(Dataset records)
-- pv_equiv track=rewrite | github.com/wilmarberrio-bot/nivelacion-pro | normalization.py | normalize_address_key
-- ===== SOURCE A (Python) =====
-- def normalize_address_key(addr: str) -> str:
--     """
--     Normaliza address para usarlo como "clave edificio".
--     No es perfecto, pero reduce variabilidad.
--     """
--     if not addr:
--         return ""
--     a = addr.strip().upper()
--     for ch in [",", ".", "#", "-", "_"]:
--         a = a.replace(ch, " ")
--     a = " ".join(a.split())
--     return a[:80]
-- ===== SOURCE B (Python) =====
-- def normalize_address_key(addr: str) -> str:
--     if not addr:
--         return ""
--     words = []
--     buf = []
--     for ch in addr.strip().upper():
--         if ch.isspace() or ch in ",.#-_":
--             if buf:
--                 words.append("".join(buf))
--                 buf = []
--         else:
--             buf.append(ch)
--     if buf:
--         words.append("".join(buf))
--     return " ".join(words)[:80]
-- ===== Notes on version B (the rewrite author's own statement) =====
-- stated objective: alternative
-- what changed: B replaces A's seven passes over the string (strip/upper, five replace passes, split, join) by one character-by-character scan that flushes a word buffer at whitespace or separator characters and joins the collected words.
import Mathlib
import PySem

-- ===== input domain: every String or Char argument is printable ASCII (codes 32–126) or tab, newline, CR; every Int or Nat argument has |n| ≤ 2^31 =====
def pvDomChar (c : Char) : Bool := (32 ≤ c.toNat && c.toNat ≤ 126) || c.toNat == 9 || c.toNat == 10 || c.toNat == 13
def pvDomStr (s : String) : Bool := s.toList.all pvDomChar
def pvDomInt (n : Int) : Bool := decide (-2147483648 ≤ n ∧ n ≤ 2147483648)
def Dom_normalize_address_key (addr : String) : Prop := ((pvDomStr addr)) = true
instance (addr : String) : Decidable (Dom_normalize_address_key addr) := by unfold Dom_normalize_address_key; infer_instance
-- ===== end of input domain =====

-- B: one char-by-char scan with a word buffer instead of A's strip/upper + five replace passes + split/join (objective: alternative decomposition, same O(n) cost).

-- ===== PORT A =====
def normalize_address_key (addr : String) : String :=
  if addr = "" then ""
  else
    -- a = addr.strip().upper()
    let a0 := PySem.Chars.upper (PySem.Chars.strip addr.toList)
    -- for ch in [",", ".", "#", "-", "_"]: a = a.replace(ch, " ")
    let a1 := [',', '.', '#', '-', '_'].foldl
      (fun s ch => PySem.Chars.replace s [ch] [' ']) a0
    -- a = " ".join(a.split())
    let a2 := PySem.Chars.join [' '] (PySem.Chars.split₀ a1)
    -- return a[:80]
    String.ofList (PySem.List.slice a2 none (some 80))

-- ===== PORT B =====
-- boundary test: ch.isspace() or ch in ",.#-_"
def pvIsBoundary (ch : Char) : Bool :=
  PySem.Chars.isspace ch || (ch == ',' || ch == '.' || ch == '#' || ch == '-' || ch == '_')

-- loop body: flush the buffer into the word list at a boundary, else extend the buffer
def pvStep (st : List (List Char) × List Char) (ch : Char) : List (List Char) × List Char :=
  if pvIsBoundary ch then
    (if st.2.isEmpty then st.1 else st.1 ++ [st.2], [])
  else
    (st.1, st.2 ++ [ch])

def normalize_address_key_alt (addr : String) : String :=
  if addr = "" then ""
  else
    let s := PySem.Chars.upper (PySem.Chars.strip addr.toList)
    let st := s.foldl pvStep ([], [])
    -- final flush of the buffer
    let words := if st.2.isEmpty then st.1 else st.1 ++ [st.2]
    -- return " ".join(words)[:80]
    String.ofList ((PySem.Chars.join [' '] words).take 80)

-- ===== PRECONDITION & SPEC =====
def Spec_normalize_address_key (addr : String) (out : String) : Prop := out = normalize_address_key_alt addr
instance (addr : String) (out : String) : Decidable (Spec_normalize_address_key addr out) := by unfold Spec_normalize_address_key; infer_instance

-- ===== CLAIM (what is proved, stated in full; the proofs are below) =====
def Claim_equal_normalize_address_key : Prop := ∀ (addr : String), Dom_normalize_address_key addr → Spec_normalize_address_key addr (normalize_address_key addr)

-- ===== LEMMAS AND PROOFS =====

-- the combined effect of A's five single-char replacements
def pvRepl (c : Char) : Char :=
  if c == ',' || c == '.' || c == '#' || c == '-' || c == '_' then ' ' else c

theorem pv_replace_go_single (c d : Char) :
    ∀ (l : List Char) (fuel : Nat) (acc : List Char), l.length ≤ fuel →
      PySem.Chars.replace.go [c] [d] fuel l acc
        = acc.reverse ++ l.map (fun x => if x == c then d else x) := by
  intro l
  induction l with
  | nil =>
    intro fuel acc _
    cases fuel <;> simp [PySem.Chars.replace.go]
  | cons h t ih =>
    intro fuel acc hle
    cases fuel with
    | zero => simp at hle
    | succ f =>
      have ht : t.length ≤ f := by simpa using hle
      by_cases hc : h = c
      · subst hc
        simp [PySem.Chars.replace.go, List.isPrefixOf, ih f (d :: acc) ht]
      · have : ([c].isPrefixOf (h :: t)) = false := by
          simp [List.isPrefixOf]; exact fun e => (hc e.symm).elim
        rw [PySem.Chars.replace.go, if_neg (by simp [this]), ih f (h :: acc) ht]
        simp [hc]

theorem pv_replace_single (l : List Char) (c d : Char) :
    PySem.Chars.replace l [c] [d] = l.map (fun x => if x == c then d else x) := by
  simpa [PySem.Chars.replace] using pv_replace_go_single c d l l.length [] le_rfl

theorem pv_chain (a : List Char) :
    [',', '.', '#', '-', '_'].foldl (fun s ch => PySem.Chars.replace s [ch] [' ']) a
      = a.map pvRepl := by
  simp only [List.foldl, pv_replace_single, List.map_map]
  apply List.map_congr_left
  intro x _
  simp only [Function.comp, pvRepl]
  by_cases h1 : x = ',' <;> by_cases h2 : x = '.' <;> by_cases h3 : x = '#' <;>
    by_cases h4 : x = '-' <;> by_cases h5 : x = '_' <;> simp_all <;> decide

theorem pv_boundary_repl_space {c : Char} (h : pvIsBoundary c = true) :
    PySem.Chars.isspace (pvRepl c) = true := by
  unfold pvRepl
  by_cases hs : (c == ',' || c == '.' || c == '#' || c == '-' || c == '_') = true
  · rw [if_pos hs]; decide
  · rw [if_neg hs]
    have hs' : (c == ',' || c == '.' || c == '#' || c == '-' || c == '_') = false := by
      simpa using hs
    simpa [pvIsBoundary, hs'] using h

theorem pv_nonboundary {c : Char} (h : pvIsBoundary c = false) :
    pvRepl c = c ∧ PySem.Chars.isspace c = false := by
  simp only [pvIsBoundary, Bool.or_eq_false_iff] at h
  refine ⟨?_, h.1⟩
  unfold pvRepl
  simp [h.2]

theorem pv_scan_eq :
    ∀ (cs : List Char) (ws : List (List Char)) (buf : List Char),
      PySem.Chars.split₀.go (cs.map pvRepl) buf.reverse ws.reverse
        = (if (cs.foldl pvStep (ws, buf)).2.isEmpty then (cs.foldl pvStep (ws, buf)).1
           else (cs.foldl pvStep (ws, buf)).1 ++ [(cs.foldl pvStep (ws, buf)).2]) := by
  intro cs
  induction cs with
  | nil =>
    intro ws buf
    by_cases hb : buf.isEmpty <;>
      simp [PySem.Chars.split₀.go, hb, List.isEmpty_iff] at * <;>
      simp [hb, List.reverse_cons]
  | cons c t ih =>
    intro ws buf
    by_cases hbd : pvIsBoundary c = true
    · have hsp := pv_boundary_repl_space hbd
      by_cases hb : buf.isEmpty
      · have hbe : buf = [] := by simpa [List.isEmpty_iff] using hb
        subst hbe
        simpa [PySem.Chars.split₀.go, hsp, pvStep, hbd] using ih ws []
      · have := ih (ws ++ [buf]) []
        simp only [List.reverse_append, List.reverse_cons, List.reverse_nil,
          List.nil_append, List.singleton_append] at this
        simpa [PySem.Chars.split₀.go, hsp, hb, pvStep, hbd] using this
    · have hbf : pvIsBoundary c = false := by simpa using hbd
      obtain ⟨hrepl, hns⟩ := pv_nonboundary hbf
      have := ih ws (buf ++ [c])
      simp only [List.reverse_append, List.reverse_cons, List.reverse_nil,
        List.nil_append, List.singleton_append] at this
      simpa [PySem.Chars.split₀.go, hrepl, hns, pvStep, hbf] using this

-- ===== VERDICT (by name: the statement is the Claim_ definition above) =====
theorem normalize_address_key_spec : Claim_equal_normalize_address_key := by
  intro addr _
  unfold Spec_normalize_address_key normalize_address_key normalize_address_key_alt
  by_cases he : addr = ""
  · simp [he]
  · simp only [he, if_false]
    rw [pv_chain]
    have h := pv_scan_eq (PySem.Chars.upper (PySem.Chars.strip addr.toList)) [] []
    simp only [List.reverse_nil] at h
    rw [PySem.Chars.split₀, h, PySem.List.slice_to _ (by norm_num)]
    rfl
(End Dataset records)
• [Work instructions] Everything above from the line containing "def pvDomChar (c" down to the line containing "-- ===== end of" should be copied exactly, both end lines included, and nothing else.

• [The completed task]
def pvDomChar (c : Char) : Bool := (32 ≤ c.toNat && c.toNat ≤ 126) || c.toNat == 9 || c.toNat == 10 || c.toNat == 13
def pvDomStr (s : String) : Bool := s.toList.all pvDomChar
def pvDomInt (n : Int) : Bool := decide (-2147483648 ≤ n ∧ n ≤ 2147483648)
def Dom_normalize_address_key (addr : String) : Prop := ((pvDomStr addr)) = true
instance (addr : String) : Decidable (Dom_normalize_address_key addr) := by unfold Dom_normalize_address_key; infer_instance
-- ===== end of input domain =====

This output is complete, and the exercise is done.